All lines in the entries below that hold "only" make up the answer.

[Stored items]
= = = = = = =
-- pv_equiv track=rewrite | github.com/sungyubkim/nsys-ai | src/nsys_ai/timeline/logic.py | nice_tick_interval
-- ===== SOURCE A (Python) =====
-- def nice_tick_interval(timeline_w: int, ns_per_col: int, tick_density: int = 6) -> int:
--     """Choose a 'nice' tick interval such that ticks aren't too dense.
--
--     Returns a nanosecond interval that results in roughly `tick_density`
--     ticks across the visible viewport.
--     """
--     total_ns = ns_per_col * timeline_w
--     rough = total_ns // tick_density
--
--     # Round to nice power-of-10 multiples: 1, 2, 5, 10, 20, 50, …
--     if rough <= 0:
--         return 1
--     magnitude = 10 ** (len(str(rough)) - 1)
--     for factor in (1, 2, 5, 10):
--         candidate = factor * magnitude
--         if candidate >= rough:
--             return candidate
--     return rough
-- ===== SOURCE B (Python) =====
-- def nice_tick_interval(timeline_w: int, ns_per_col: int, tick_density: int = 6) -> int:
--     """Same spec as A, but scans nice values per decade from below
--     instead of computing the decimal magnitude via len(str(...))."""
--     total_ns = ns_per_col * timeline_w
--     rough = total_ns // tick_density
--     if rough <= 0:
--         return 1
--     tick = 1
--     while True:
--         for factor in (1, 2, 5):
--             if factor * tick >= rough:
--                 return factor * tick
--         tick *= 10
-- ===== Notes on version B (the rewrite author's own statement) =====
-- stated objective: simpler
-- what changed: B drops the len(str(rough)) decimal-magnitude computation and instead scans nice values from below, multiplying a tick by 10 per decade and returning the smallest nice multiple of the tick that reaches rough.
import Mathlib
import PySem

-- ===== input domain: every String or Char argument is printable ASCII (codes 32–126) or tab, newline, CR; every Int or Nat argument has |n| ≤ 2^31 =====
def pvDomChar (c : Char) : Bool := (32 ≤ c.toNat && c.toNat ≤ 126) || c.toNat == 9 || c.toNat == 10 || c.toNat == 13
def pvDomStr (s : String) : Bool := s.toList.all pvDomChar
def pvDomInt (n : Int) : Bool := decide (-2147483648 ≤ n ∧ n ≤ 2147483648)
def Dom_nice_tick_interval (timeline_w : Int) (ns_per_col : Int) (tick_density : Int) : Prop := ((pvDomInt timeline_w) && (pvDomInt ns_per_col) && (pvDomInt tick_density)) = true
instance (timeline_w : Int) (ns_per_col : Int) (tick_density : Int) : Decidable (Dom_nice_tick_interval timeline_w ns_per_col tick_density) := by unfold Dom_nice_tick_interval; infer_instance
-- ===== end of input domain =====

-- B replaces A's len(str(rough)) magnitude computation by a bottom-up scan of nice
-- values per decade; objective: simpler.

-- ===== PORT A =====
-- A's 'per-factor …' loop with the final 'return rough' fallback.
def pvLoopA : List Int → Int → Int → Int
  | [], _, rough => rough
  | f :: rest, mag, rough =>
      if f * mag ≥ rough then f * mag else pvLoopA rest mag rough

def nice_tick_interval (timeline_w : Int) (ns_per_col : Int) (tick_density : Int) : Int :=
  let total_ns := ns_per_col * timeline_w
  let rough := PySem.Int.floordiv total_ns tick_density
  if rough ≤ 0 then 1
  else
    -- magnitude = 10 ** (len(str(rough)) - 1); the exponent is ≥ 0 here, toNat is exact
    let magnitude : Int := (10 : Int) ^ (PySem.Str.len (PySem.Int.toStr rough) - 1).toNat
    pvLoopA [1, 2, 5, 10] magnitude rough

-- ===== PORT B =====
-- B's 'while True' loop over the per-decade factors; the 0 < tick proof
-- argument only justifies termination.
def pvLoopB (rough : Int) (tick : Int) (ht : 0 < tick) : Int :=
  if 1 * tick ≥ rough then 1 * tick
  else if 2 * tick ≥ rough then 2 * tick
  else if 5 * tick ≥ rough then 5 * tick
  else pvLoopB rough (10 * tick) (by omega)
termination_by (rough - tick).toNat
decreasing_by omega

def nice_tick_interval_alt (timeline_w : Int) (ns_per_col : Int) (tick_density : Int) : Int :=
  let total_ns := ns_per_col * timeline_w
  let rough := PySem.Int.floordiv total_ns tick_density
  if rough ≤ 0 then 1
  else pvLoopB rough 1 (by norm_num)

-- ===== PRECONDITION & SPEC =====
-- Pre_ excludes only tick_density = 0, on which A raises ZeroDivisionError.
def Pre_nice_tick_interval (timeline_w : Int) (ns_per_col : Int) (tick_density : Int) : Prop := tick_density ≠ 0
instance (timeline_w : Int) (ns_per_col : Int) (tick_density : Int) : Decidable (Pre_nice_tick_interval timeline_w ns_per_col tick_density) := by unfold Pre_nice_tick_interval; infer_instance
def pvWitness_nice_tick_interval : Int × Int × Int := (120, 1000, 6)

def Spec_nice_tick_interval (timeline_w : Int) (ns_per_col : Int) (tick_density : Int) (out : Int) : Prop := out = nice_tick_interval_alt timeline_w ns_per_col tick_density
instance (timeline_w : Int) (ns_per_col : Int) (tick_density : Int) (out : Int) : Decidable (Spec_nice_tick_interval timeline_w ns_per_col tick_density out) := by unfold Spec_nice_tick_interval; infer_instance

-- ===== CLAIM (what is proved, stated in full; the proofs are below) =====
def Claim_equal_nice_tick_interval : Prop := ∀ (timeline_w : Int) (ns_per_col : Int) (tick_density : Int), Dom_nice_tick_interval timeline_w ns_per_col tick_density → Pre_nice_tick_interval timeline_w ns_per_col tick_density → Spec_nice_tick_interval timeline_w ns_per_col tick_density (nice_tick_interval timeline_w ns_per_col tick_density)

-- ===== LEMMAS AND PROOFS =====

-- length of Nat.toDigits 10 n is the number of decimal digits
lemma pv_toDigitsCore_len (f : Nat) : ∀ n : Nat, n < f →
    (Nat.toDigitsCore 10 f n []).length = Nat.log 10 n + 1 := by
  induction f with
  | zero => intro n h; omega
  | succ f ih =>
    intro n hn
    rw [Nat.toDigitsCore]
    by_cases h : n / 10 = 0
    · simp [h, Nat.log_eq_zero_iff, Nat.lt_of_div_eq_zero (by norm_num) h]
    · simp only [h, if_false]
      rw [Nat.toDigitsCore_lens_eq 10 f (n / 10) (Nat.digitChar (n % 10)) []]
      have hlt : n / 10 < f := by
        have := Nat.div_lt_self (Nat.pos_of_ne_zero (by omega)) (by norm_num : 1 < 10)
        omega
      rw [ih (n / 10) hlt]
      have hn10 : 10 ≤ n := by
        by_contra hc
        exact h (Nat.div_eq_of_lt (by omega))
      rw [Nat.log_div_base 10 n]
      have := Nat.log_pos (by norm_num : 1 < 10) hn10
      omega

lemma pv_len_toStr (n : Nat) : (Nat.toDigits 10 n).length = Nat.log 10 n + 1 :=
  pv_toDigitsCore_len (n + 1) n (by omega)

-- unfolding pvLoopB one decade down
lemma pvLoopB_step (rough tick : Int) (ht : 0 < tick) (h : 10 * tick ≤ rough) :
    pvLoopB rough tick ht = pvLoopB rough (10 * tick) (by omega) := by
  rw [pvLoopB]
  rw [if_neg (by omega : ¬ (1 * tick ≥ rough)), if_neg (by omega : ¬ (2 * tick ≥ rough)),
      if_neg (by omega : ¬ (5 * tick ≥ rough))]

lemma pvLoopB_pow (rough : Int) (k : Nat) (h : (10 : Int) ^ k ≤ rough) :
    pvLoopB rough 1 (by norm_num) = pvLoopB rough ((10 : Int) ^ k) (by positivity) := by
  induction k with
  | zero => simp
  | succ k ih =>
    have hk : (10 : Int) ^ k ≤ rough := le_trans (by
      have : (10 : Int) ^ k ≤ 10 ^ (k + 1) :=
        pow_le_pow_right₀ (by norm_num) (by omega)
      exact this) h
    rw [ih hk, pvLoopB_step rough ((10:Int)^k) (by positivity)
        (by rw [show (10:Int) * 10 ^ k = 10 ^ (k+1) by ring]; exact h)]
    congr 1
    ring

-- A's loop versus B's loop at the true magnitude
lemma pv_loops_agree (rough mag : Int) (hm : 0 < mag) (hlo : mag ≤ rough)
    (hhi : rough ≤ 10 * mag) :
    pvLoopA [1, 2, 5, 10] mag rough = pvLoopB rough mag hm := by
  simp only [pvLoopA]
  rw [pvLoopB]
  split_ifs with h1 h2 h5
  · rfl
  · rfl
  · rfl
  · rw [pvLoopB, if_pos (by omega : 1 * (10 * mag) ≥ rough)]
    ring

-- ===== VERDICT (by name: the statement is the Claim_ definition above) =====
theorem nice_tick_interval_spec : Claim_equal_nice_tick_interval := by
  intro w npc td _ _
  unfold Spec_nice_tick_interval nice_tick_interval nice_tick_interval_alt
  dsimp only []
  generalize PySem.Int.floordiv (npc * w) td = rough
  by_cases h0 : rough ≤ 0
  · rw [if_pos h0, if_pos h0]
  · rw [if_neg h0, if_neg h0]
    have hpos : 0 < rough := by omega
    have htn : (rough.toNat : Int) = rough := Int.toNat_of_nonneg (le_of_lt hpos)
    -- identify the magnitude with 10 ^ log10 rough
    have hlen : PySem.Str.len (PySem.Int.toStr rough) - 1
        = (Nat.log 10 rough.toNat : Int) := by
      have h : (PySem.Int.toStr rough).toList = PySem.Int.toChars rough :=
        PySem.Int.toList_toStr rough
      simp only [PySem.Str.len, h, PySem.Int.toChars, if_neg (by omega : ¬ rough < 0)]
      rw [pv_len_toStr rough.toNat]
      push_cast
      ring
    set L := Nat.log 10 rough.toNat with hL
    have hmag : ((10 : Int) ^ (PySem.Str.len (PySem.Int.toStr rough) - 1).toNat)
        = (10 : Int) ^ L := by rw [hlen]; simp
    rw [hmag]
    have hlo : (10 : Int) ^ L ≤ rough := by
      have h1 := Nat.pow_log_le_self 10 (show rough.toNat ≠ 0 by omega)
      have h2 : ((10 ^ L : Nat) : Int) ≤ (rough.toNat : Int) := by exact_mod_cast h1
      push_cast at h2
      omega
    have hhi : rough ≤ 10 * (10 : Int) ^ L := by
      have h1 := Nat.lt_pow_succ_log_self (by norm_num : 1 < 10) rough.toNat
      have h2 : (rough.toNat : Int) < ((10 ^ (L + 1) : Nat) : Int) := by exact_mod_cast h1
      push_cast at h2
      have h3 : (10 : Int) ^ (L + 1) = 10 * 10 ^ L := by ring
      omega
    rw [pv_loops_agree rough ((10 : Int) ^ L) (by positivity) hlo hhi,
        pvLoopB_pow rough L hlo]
= = = = = = =
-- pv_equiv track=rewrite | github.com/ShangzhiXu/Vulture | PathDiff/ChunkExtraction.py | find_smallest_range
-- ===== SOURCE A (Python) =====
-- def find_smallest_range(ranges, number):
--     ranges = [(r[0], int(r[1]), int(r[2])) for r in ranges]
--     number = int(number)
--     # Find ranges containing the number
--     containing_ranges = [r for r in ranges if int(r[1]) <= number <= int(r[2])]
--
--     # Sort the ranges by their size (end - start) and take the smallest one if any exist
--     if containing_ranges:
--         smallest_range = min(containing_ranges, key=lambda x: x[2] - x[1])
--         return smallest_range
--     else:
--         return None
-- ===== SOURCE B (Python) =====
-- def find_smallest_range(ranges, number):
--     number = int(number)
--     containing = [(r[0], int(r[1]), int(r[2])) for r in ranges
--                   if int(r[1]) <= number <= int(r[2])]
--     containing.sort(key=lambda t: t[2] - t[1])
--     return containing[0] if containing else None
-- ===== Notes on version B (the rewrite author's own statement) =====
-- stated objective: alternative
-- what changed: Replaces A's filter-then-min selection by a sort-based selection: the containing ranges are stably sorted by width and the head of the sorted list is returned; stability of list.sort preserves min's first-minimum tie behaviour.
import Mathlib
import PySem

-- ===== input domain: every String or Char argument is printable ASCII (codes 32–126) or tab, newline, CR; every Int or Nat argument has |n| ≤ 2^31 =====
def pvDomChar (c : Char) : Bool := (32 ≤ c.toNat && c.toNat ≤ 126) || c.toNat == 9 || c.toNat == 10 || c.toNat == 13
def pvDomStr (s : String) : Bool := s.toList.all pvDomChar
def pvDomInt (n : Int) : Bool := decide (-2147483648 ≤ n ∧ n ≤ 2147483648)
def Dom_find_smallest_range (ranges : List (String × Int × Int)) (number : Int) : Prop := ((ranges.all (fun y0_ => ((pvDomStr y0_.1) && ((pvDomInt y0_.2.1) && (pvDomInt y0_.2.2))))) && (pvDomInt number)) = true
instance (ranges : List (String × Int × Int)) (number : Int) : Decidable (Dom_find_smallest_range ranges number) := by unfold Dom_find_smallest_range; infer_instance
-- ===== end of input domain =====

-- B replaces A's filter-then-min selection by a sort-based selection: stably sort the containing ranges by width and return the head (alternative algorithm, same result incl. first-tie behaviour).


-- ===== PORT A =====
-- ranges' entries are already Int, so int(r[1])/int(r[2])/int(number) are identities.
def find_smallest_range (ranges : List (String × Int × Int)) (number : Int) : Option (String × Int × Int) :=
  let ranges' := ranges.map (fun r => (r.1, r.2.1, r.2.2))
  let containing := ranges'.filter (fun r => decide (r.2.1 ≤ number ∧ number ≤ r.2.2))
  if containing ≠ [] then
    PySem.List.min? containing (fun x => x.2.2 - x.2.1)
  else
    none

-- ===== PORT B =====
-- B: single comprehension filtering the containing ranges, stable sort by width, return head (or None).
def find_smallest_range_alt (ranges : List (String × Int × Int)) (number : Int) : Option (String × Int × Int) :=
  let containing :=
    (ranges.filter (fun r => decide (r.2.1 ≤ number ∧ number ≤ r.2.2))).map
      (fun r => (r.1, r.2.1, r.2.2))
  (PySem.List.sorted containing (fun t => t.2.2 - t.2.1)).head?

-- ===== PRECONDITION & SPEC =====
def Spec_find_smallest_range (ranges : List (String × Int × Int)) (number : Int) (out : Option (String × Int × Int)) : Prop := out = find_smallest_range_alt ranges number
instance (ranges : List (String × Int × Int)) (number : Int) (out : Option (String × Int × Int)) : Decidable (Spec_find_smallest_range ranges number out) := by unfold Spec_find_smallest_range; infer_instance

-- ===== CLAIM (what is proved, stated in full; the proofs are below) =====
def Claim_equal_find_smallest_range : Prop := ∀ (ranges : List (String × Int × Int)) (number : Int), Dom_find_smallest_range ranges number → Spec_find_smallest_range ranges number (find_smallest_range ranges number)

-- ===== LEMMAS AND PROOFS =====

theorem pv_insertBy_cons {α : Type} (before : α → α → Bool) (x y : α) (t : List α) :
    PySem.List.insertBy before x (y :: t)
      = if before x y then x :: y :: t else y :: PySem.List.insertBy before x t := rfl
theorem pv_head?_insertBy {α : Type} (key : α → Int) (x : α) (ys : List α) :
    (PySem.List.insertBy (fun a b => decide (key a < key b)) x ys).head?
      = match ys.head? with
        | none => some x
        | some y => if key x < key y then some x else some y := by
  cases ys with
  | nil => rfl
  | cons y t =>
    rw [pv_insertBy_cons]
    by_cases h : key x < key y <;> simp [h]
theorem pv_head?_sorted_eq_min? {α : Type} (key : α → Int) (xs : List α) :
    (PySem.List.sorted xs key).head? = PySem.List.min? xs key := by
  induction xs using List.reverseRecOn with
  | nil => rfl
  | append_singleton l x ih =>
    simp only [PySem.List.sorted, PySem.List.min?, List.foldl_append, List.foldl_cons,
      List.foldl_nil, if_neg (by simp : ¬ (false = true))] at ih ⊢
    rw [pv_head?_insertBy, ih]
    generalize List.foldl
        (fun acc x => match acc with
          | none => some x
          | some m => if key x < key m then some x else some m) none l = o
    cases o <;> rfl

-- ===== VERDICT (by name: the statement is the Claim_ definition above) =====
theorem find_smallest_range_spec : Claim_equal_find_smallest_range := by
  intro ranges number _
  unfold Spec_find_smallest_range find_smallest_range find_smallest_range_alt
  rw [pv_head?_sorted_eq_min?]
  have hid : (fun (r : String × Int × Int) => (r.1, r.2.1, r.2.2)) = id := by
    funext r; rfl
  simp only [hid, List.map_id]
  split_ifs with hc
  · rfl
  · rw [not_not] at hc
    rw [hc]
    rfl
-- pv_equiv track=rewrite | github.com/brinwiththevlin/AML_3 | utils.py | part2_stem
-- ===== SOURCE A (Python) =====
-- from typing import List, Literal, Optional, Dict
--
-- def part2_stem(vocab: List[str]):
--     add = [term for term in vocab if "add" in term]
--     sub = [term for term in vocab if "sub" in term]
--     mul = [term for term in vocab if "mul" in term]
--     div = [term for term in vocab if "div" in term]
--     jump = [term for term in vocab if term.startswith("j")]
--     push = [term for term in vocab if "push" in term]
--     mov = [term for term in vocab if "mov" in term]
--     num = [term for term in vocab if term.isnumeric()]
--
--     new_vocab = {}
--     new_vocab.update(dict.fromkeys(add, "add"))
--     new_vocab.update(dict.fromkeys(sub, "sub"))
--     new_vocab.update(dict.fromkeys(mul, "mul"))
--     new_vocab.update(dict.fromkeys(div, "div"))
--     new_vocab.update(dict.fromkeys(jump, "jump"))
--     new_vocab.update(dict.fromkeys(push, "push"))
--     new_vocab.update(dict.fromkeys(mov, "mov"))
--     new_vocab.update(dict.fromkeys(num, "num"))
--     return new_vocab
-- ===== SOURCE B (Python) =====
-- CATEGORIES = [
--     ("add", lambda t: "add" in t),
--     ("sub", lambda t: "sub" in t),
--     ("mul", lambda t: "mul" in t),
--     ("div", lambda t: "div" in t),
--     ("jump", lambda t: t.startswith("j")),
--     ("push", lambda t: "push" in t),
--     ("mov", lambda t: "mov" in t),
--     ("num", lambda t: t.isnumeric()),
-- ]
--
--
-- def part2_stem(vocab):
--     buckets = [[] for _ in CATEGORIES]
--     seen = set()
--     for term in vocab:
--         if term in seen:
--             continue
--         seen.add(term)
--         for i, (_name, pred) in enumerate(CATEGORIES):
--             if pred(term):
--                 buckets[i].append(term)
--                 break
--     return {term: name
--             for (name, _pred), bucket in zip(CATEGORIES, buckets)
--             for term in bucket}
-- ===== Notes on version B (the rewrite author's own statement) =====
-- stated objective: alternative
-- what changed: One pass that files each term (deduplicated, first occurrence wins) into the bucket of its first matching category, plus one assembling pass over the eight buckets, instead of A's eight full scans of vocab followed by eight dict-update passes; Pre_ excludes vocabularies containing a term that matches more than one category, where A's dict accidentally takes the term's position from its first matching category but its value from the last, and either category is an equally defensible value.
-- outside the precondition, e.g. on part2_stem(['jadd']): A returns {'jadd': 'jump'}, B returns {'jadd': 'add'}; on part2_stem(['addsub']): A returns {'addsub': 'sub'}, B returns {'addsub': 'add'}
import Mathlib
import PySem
= = = = = = =
§ **RESULT**:
-- argument only justifies termination.
-- Pre_ excludes only tick_density = 0, on which A raises ZeroDivisionError.
    · simp only [h, if_false]
  simp only [pvLoopA]
  dsimp only []
      simp only [PySem.Str.len, h, PySem.Int.toChars, if_neg (by omega : ¬ rough < 0)]
    simp only [PySem.List.sorted, PySem.List.min?, List.foldl_append, List.foldl_cons,
  simp only [hid, List.map_id]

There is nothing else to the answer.